▶ _Exercise instructions_
Below are the records; copy each line in them that holds the word "this".

Dataset entries:

● ● ● ● ●

-- pv_equiv track=rewrite | github.com/SmithaNarasimhamurthy/DSA | dsa/Arrays/factorial.py | large_factorial
-- ===== SOURCE A (Python) =====
-- def large_factorial(n):
--     result = [1]  # Store digits of factorial
--
--     for i in range(2, n + 1):
--         carry = 0
--         for j in range(len(result)):
--             temp = result[j] * i + carry
--             result[j] = temp % 10  # Store last digit
--             carry = temp // 10  # Carry forward
--
--         while carry:
--             result.append(carry % 10)
--             carry //= 10
--
--     return ''.join(map(str, result[::-1]))  # Convert list to string
-- ===== SOURCE B (Python) =====
-- def large_factorial(n):
--     # binary-split product of 2..n on native big ints, then extract decimal digits
--     def prod(lo, hi):
--         if lo > hi:
--             return 1
--         if lo == hi:
--             return lo
--         mid = (lo + hi) // 2
--         return prod(lo, mid) * prod(mid + 1, hi)
--
--     x = prod(2, n)
--     out = []
--     while x >= 10:
--         out.append(str(x % 10))
--         x //= 10
--     out.append(str(x))
--     return ''.join(reversed(out))
-- ===== Notes on version B (the rewrite author's own statement) =====
-- stated objective: faster
-- what changed: Replaces the per-decimal-digit schoolbook multiply-by-i loop with a binary-split product of 2..n on native big integers, followed by a single digit-extraction loop to build the string.
import Mathlib
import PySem

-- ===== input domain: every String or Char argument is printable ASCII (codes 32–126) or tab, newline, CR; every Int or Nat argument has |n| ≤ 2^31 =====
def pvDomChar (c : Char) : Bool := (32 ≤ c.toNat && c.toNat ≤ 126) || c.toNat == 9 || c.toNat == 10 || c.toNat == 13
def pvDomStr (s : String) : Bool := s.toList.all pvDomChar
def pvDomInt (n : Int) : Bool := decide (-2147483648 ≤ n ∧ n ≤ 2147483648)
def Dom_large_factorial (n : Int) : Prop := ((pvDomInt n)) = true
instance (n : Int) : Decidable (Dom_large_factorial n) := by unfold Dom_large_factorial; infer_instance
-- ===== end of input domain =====

-- B replaces A's per-decimal-digit schoolbook multiplication loop by a binary-split
-- big-integer product of 2..n followed by one digit-extraction loop (measured faster).


-- ===== PORT A =====
-- inner 'for j in range(len(result))' loop: rewrites each digit left to right, threading carry
def pvMulLoop (i : Int) : List Int → Int → List Int × Int
  | [], carry => ([], carry)
  | d :: ds, carry =>
    let temp := d * i + carry
    let r := pvMulLoop i ds (PySem.Int.floordiv temp 10)
    (PySem.Int.mod temp 10 :: r.1, r.2)

-- 'while carry: result.append(carry % 10); carry //= 10' — the digits this loop appends.
-- The 'c ≤ 0' branch is a totality guard only: in A carry is always ≥ 0 and the loop exits at 0.
def pvCarryLoop (c : Int) : List Int :=
  if 0 < c then
    PySem.Int.mod c 10 :: pvCarryLoop (PySem.Int.floordiv c 10)
  else []
termination_by c.toNat
decreasing_by
  rw [PySem.Int.floordiv_eq_ediv_of_pos (by omega : (0:Int) < 10)]
  omega

-- one iteration of 'for i in range(2, n+1)'
def pvStep (result : List Int) (i : Int) : List Int :=
  let p := pvMulLoop i result 0
  p.1 ++ pvCarryLoop p.2

def large_factorial (n : Int) : String :=
  let result := (PySem.List.pyRange 2 (n + 1) 1).foldl pvStep [1]
  PySem.Str.join "" (List.map PySem.Int.toStr ((PySem.List.slice? result none none (-1)).getD []))

-- ===== PORT B =====
-- binary-split product of the integers lo..hi (inclusive)
def pvProd (lo hi : Int) : Int :=
  if lo > hi then 1
  else if lo = hi then lo
  else
    let mid := PySem.Int.floordiv (lo + hi) 2
    pvProd lo mid * pvProd (mid + 1) hi
termination_by (hi - lo).toNat
decreasing_by
  · rw [PySem.Int.floordiv_eq_ediv_of_pos (by omega : (0:Int) < 2)]
    omega
  · rw [PySem.Int.floordiv_eq_ediv_of_pos (by omega : (0:Int) < 2)]
    omega

-- 'while x >= 10: out.append(str(x % 10)); x //= 10' then the final 'out.append(str(x))'
def pvToDec (x : Int) (out : List String) : List String :=
  if 10 ≤ x then
    pvToDec (PySem.Int.floordiv x 10) (out ++ [PySem.Int.toStr (PySem.Int.mod x 10)])
  else out ++ [PySem.Int.toStr x]
termination_by x.toNat
decreasing_by
  rw [PySem.Int.floordiv_eq_ediv_of_pos (by omega : (0:Int) < 10)]
  omega

def large_factorial_alt (n : Int) : String :=
  let x := pvProd 2 n
  let out := pvToDec x []
  PySem.Str.join "" out.reverse

-- ===== PRECONDITION & SPEC =====
def Spec_large_factorial (n : Int) (out : String) : Prop := out = large_factorial_alt n
instance (n : Int) (out : String) : Decidable (Spec_large_factorial n out) := by unfold Spec_large_factorial; infer_instance

-- ===== CLAIM (what is proved, stated in full; the proofs are below) =====
def Claim_equal_large_factorial : Prop := ∀ (n : Int), Dom_large_factorial n → Spec_large_factorial n (large_factorial n)

-- ===== LEMMAS AND PROOFS =====

-- Nat model of the inner multiply loop
def natMulLoop (I : Nat) : List Nat → Nat → List Nat × Nat
  | [], c => ([], c)
  | d :: ds, c =>
    let t := d * I + c
    let r := natMulLoop I ds (t / 10)
    (t % 10 :: r.1, r.2)

theorem pvMulLoop_cast (I : Nat) (L : List Nat) (c : Nat) :
    pvMulLoop (I : Int) (L.map Int.ofNat) (c : Int) =
      ((natMulLoop I L c).1.map Int.ofNat, ((natMulLoop I L c).2 : Int)) := by
  induction L generalizing c with
  | nil => simp [pvMulLoop, natMulLoop]
  | cons d ds ih =>
    simp only [natMulLoop, List.map_cons, pvMulLoop]
    have ht : (Int.ofNat d) * I + c = ((d * I + c : Nat) : Int) := by
      simp only [Int.ofNat_eq_natCast]; push_cast; ring
    have h10 : (10 : Int) = ((10 : Nat) : Int) := by norm_num
    rw [ht, h10, PySem.Int.floordiv_natCast, PySem.Int.mod_natCast, ih]
    simp [Int.ofNat_eq_natCast]

theorem natMulLoop_value (I : Nat) (L : List Nat) (c : Nat) :
    Nat.ofDigits 10 (natMulLoop I L c).1 + (natMulLoop I L c).2 * 10 ^ L.length =
      Nat.ofDigits 10 L * I + c := by
  induction L generalizing c with
  | nil => simp [natMulLoop]
  | cons d ds ih =>
    simp only [natMulLoop, Nat.ofDigits_cons, List.length_cons]
    set t := d * I + c with hts
    calc t % 10 + 10 * Nat.ofDigits 10 (natMulLoop I ds (t / 10)).1
          + (natMulLoop I ds (t / 10)).2 * 10 ^ (ds.length + 1)
        = t % 10 + 10 * (Nat.ofDigits 10 (natMulLoop I ds (t / 10)).1
            + (natMulLoop I ds (t / 10)).2 * 10 ^ ds.length) := by ring
      _ = t % 10 + 10 * (Nat.ofDigits 10 ds * I + t / 10) := by rw [ih]
      _ = (t % 10 + 10 * (t / 10)) + 10 * Nat.ofDigits 10 ds * I := by ring
      _ = t + 10 * Nat.ofDigits 10 ds * I := by rw [Nat.mod_add_div]
      _ = (d + 10 * Nat.ofDigits 10 ds) * I + c := by rw [hts]; ring

theorem natMulLoop_lt (I : Nat) (L : List Nat) (c : Nat) :
    ∀ x ∈ (natMulLoop I L c).1, x < 10 := by
  induction L generalizing c with
  | nil => simp [natMulLoop]
  | cons d ds ih =>
    simp only [natMulLoop, List.mem_cons]
    rintro x (rfl | hx)
    · exact Nat.mod_lt _ (by norm_num)
    · exact ih _ x hx

theorem natMulLoop_len (I : Nat) (L : List Nat) (c : Nat) :
    (natMulLoop I L c).1.length = L.length := by
  induction L generalizing c with
  | nil => rfl
  | cons d ds ih => simp [natMulLoop, ih]

theorem pvCarryLoop_digits (c : Nat) :
    pvCarryLoop (c : Int) = (Nat.digits 10 c).map Int.ofNat := by
  induction c using Nat.strong_induction_on with
  | _ c ih =>
    rw [pvCarryLoop]
    by_cases hc : 0 < c
    · rw [if_pos (by exact_mod_cast hc)]
      have h10 : (10 : Int) = ((10 : Nat) : Int) := by norm_num
      rw [h10, PySem.Int.floordiv_natCast, PySem.Int.mod_natCast,
        ih (c / 10) (Nat.div_lt_self hc (by norm_num)),
        Nat.digits_def' (by norm_num : 1 < 10) hc]
      simp
    · have hc0 : c = 0 := by omega
      subst hc0
      simp

-- the key step, in ℕ: one multiply-and-carry pass maps the digit list of M to that of M * I
theorem natStep_digits (M I : Nat) (hM : 1 ≤ M) (hI : 1 ≤ I) :
    (natMulLoop I (Nat.digits 10 M) 0).1 ++
        Nat.digits 10 (natMulLoop I (Nat.digits 10 M) 0).2 =
      Nat.digits 10 (M * I) := by
  have hval := natMulLoop_value I (Nat.digits 10 M) 0
  have hlt := natMulLoop_lt I (Nat.digits 10 M) 0
  have hlen := natMulLoop_len I (Nat.digits 10 M) 0
  rcases hP : natMulLoop I (Nat.digits 10 M) 0 with ⟨L1, c1⟩
  rw [hP] at hval hlt hlen
  simp only at hval hlt hlen
  rw [Nat.ofDigits_digits, Nat.add_zero] at hval
  have hof : Nat.ofDigits 10 (L1 ++ Nat.digits 10 c1) = M * I := by
    rw [Nat.ofDigits_append, Nat.ofDigits_digits, hlen, ← hval]; ring
  have hlt2 : ∀ x ∈ L1 ++ Nat.digits 10 c1, x < 10 := by
    intro x hx
    rcases List.mem_append.mp hx with hx | hx
    · exact hlt x hx
    · exact Nat.digits_lt_base (by norm_num) hx
  have hlast : ∀ h : L1 ++ Nat.digits 10 c1 ≠ [],
      (L1 ++ Nat.digits 10 c1).getLast h ≠ 0 := by
    intro h
    by_cases hc : c1 = 0
    · subst hc
      simp only [Nat.digits_zero, List.append_nil] at h ⊢
      intro hz
      -- a zero last digit would force ofDigits L1 < 10 ^ (len - 1) ≤ M ≤ M * I
      have hMlen : (Nat.digits 10 M).length = Nat.log 10 M + 1 :=
        Nat.length_digits 10 M (by norm_num) (by omega)
      have hdrop : L1.dropLast ++ [0] = L1 := by
        conv_rhs => rw [← List.dropLast_append_getLast h]
        rw [hz]
      have hofL1 : Nat.ofDigits 10 L1 = M * I := by omega
      have hlt' : Nat.ofDigits 10 L1.dropLast < 10 ^ L1.dropLast.length :=
        Nat.ofDigits_lt_base_pow_length (by norm_num)
          (fun x hx => hlt x (List.dropLast_sublist _ |>.mem hx))
      have hofdrop : Nat.ofDigits 10 L1 = Nat.ofDigits 10 L1.dropLast := by
        rw [← hdrop, Nat.ofDigits_append]
        simp [Nat.ofDigits]
      have hdl : L1.dropLast.length = Nat.log 10 M := by
        have hne0 : 0 < L1.length := List.length_pos_iff.mpr h
        rw [List.length_dropLast, hlen, hMlen]
        omega
      have hpow : 10 ^ Nat.log 10 M ≤ M := Nat.pow_log_le_self 10 (by omega)
      have hMI : M ≤ M * I := Nat.le_mul_of_pos_right M (by omega)
      rw [hofdrop] at hofL1
      rw [hdl] at hlt'
      omega
    · rw [List.getLast_append_of_ne_nil h (Nat.digits_ne_nil_iff_ne_zero.mpr hc)]
      exact Nat.getLast_digit_ne_zero 10 hc
  rw [← hof]
  exact (Nat.digits_ofDigits 10 (by norm_num) _ hlt2 hlast).symm

-- the same step on A's Int-valued digit list
theorem pvStep_digits (M I : Nat) (hM : 1 ≤ M) (hI : 1 ≤ I) :
    pvStep ((Nat.digits 10 M).map Int.ofNat) (I : Int) =
      (Nat.digits 10 (M * I)).map Int.ofNat := by
  unfold pvStep
  dsimp only
  have h0 : (0 : Int) = ((0 : Nat) : Int) := rfl
  rw [h0, pvMulLoop_cast I (Nat.digits 10 M) 0]
  dsimp only
  rw [pvCarryLoop_digits, ← List.map_append, natStep_digits M I hM hI]

theorem foldA (b : Int) :
    (PySem.List.pyRange 2 (b + 1) 1).foldl pvStep [1] =
      (Nat.digits 10 (Nat.factorial b.toNat)).map Int.ofNat := by
  by_cases hb : b ≤ 1
  · rw [PySem.List.pyRange_one_eq_nil (by omega), List.foldl_nil]
    have h01 : b.toNat = 0 ∨ b.toNat = 1 := by omega
    have hf : Nat.factorial b.toNat = 1 := by
      rcases h01 with h | h <;> rw [h] <;> rfl
    rw [hf]
    rfl
  · have h2b : (2 : Int) ≤ b := by omega
    rw [PySem.List.pyRange_one_succ_right (by omega : (2 : Int) ≤ b), List.foldl_append]
    have ih := foldA (b - 1)
    rw [show b - 1 + 1 = b from by ring] at ih
    rw [ih, List.foldl_cons, List.foldl_nil]
    have hbcast : b = ((b.toNat : Nat) : Int) := (Int.toNat_of_nonneg (by omega)).symm
    have hstep := pvStep_digits ((b - 1).toNat.factorial) b.toNat (Nat.factorial_pos _) (by omega)
    rw [← hbcast] at hstep
    rw [hstep]
    have hsucc : b.toNat = (b - 1).toNat + 1 := by omega
    have hfact : (b - 1).toNat.factorial * b.toNat = b.toNat.factorial := by
      rw [hsucc, Nat.factorial_succ]; ring
    rw [hfact]
termination_by b.toNat
decreasing_by omega

-- rising product lo * (lo+1) * ... * (lo+k-1)
def rp (lo : Int) : Nat → Int
  | 0 => 1
  | k + 1 => rp lo k * (lo + k)

theorem rp_add (lo : Int) (a b : Nat) :
    rp lo (a + b) = rp lo a * rp (lo + a) b := by
  induction b with
  | zero => simp [rp]
  | succ b ih =>
    have : a + (b + 1) = (a + b) + 1 := by omega
    rw [this, rp, rp, ih]
    push_cast
    ring

theorem pvProd_rp (lo hi : Int) : pvProd lo hi = rp lo (hi - lo + 1).toNat := by
  rw [pvProd]
  by_cases h1 : lo > hi
  · rw [if_pos h1, show (hi - lo + 1).toNat = 0 from by omega]
    rfl
  · rw [if_neg h1]
    by_cases h2 : lo = hi
    · rw [if_pos h2]
      subst h2
      rw [show (lo - lo + 1).toNat = 1 from by omega]
      simp [rp]
    · rw [if_neg h2]
      dsimp only
      have hlt : lo < hi := by omega
      have hm : lo ≤ PySem.Int.floordiv (lo + hi) 2 ∧ PySem.Int.floordiv (lo + hi) 2 < hi := by
        rw [PySem.Int.floordiv_eq_ediv_of_pos (by omega : (0 : Int) < 2)]
        omega
      set mid := PySem.Int.floordiv (lo + hi) 2 with hmid
      rw [pvProd_rp lo mid, pvProd_rp (mid + 1) hi]
      rw [show (hi - lo + 1).toNat = (mid - lo + 1).toNat + (hi - mid).toNat from by omega,
        rp_add]
      congr 2
      · omega
      · omega
termination_by (hi - lo).toNat
decreasing_by
  · omega
  · omega

theorem pvProd_fact (n : Int) : pvProd 2 n = (Nat.factorial n.toNat : Int) := by
  have key : ∀ k : Nat, rp 2 k = (Nat.factorial (k + 1) : Int) := by
    intro k
    induction k with
    | zero => rfl
    | succ k ih =>
      rw [rp, ih]
      have h2 : Nat.factorial (k + 1 + 1) = (k + 2) * Nat.factorial (k + 1) := by
        rw [Nat.factorial_succ]
      rw [h2]
      push_cast
      ring
  rw [pvProd_rp]
  by_cases hn : 1 ≤ n
  · rw [key]
    congr 2
    omega
  · rw [show (n - 2 + 1).toNat = 0 from by omega, show n.toNat = 0 from by omega]
    rfl

theorem pvToDec_digits (F : Nat) (hF : 1 ≤ F) (out : List String) :
    pvToDec (F : Int) out =
      out ++ (Nat.digits 10 F).map (fun d => PySem.Int.toStr (Int.ofNat d)) := by
  induction F using Nat.strong_induction_on generalizing out with
  | _ F ih =>
    rw [pvToDec]
    by_cases h10 : 10 ≤ F
    · rw [if_pos (by exact_mod_cast h10)]
      have hc : (10 : Int) = ((10 : Nat) : Int) := by norm_num
      rw [hc, PySem.Int.floordiv_natCast, PySem.Int.mod_natCast]
      rw [ih (F / 10) (Nat.div_lt_self (by omega) (by norm_num)) (by omega)]
      rw [Nat.digits_def' (by norm_num : 1 < 10) (by omega : 0 < F)]
      simp only [List.map_cons, List.append_assoc, List.singleton_append, Int.ofNat_eq_natCast]
    · rw [if_neg (by exact_mod_cast h10)]
      rw [Nat.digits_of_lt 10 F (by omega) (by omega)]
      simp

-- ===== VERDICT (by name: the statement is the Claim_ definition above) =====
theorem large_factorial_spec : Claim_equal_large_factorial := by
  intro n _
  unfold Spec_large_factorial large_factorial large_factorial_alt
  dsimp only
  rw [foldA n, pvProd_fact n, pvToDec_digits _ (Nat.one_le_iff_ne_zero.mpr (Nat.factorial_ne_zero _)) []]
  rw [PySem.List.slice?_none_none_neg_one]
  simp [List.map_reverse, Function.comp_def, Int.ofNat_eq_natCast]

● ● ● ● ●

▶ _Your solution_
-- 'while carry: result.append(carry % 10); carry //= 10' — the digits this loop appends.
    rw [this, rp, rp, ih]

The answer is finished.